WORK ORDER: Scan the records below for the line containing "have h1 : ¬" and the line containing "rw [hj1, ih". Copy both, plus every line between, exactly.

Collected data
lemma pvR_get (ls : List String) (n : Nat) (hn : ls.length = n) :
    ∀ (m j : Nat), m ≤ n → j ≤ n →
    PySem.List.pyGetD (pvR ls n m) (j : Int) false =
      decide (pvSl ls (n - m) j = (pvSl ls (n - m) j).reverse) := by
  intro m
  induction m with
  | zero =>
    intro j _ hj
    have hrep : pvR ls n 0 = List.replicate (n+1) true := by
      show PySem.List.pyRepeat [true] ((n : Int) + 1) = _
      rw [PySem.List.pyRepeat_singleton]
      have h' : ((n : Int) + 1).toNat = n + 1 := by omega
      rw [h']
    rw [hrep, PySem.List.pyGetD_natCast]
    rw [List.getD_eq_getElem _ _ (by simp; omega)]
    simp only [List.getElem_replicate]
    exact (decide_eq_true (pal_small ls (n - 0) j (by omega))).symm
  | succ m ih =>
    intro j hm hj
    have hstep : ((n : Int) - (m : Int) - 1) = ((n - (m+1) : Nat) : Int) := by omega
    show PySem.List.pyGetD (pvRow ls (n : Int) ((n : Int) - (m : Int) - 1) (pvR ls n m)) (j : Int) false = _
    unfold pvRow
    have hcast : ((n : Int) + 1) = ((n + 1 : Nat) : Int) := by push_cast; ring
    rw [hcast, PySem.List.pyGetD_map_pyRange _ (n+1) j false (by omega)]
    set s : Nat := n - (m+1) with hs
    rw [hstep]
    by_cases hsmall : j ≤ s + 1
    · have h1 : ((j : Int) - (s : Int) ≤ 1) := by omega
      simp only [decide_eq_true h1, Bool.true_or]
      exact (decide_eq_true (pal_small ls s j hsmall)).symm
    · have h1 : ¬ ((j : Int) - (s : Int) ≤ 1) := by omega
      simp only [decide_eq_false h1, Bool.false_or]
      have hj1 : ((j : Int) - 1) = ((j - 1 : Nat) : Int) := by omega
      rw [hj1, ih (j-1) (by omega) (by omega)]
      have hnm : n - m = s + 1 := by omega
      rw [hnm]
      -- indexing in range
      have hsr : s < ls.length := by omega
      have hjr : j - 1 < ls.length := by omega
      rw [PySem.List.pyGetD_natCast, PySem.List.pyGetD_natCast]
      rw [List.getD_eq_getElem _ _ hsr, List.getD_eq_getElem _ _ hjr]
      have hiff := pal_rec ls s j (by omega) (by omega)
      rw [decide_eq_decide.mpr hiff, Bool.decide_and]
      by_cases he : ls[s] = ls[j-1] <;> simp [he]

OUTPUT FOR THIS TASK:
    · have h1 : ¬ ((j : Int) - (s : Int) ≤ 1) := by omega
      simp only [decide_eq_false h1, Bool.false_or]
      have hj1 : ((j : Int) - 1) = ((j - 1 : Nat) : Int) := by omega
      rw [hj1, ih (j-1) (by omega) (by omega)]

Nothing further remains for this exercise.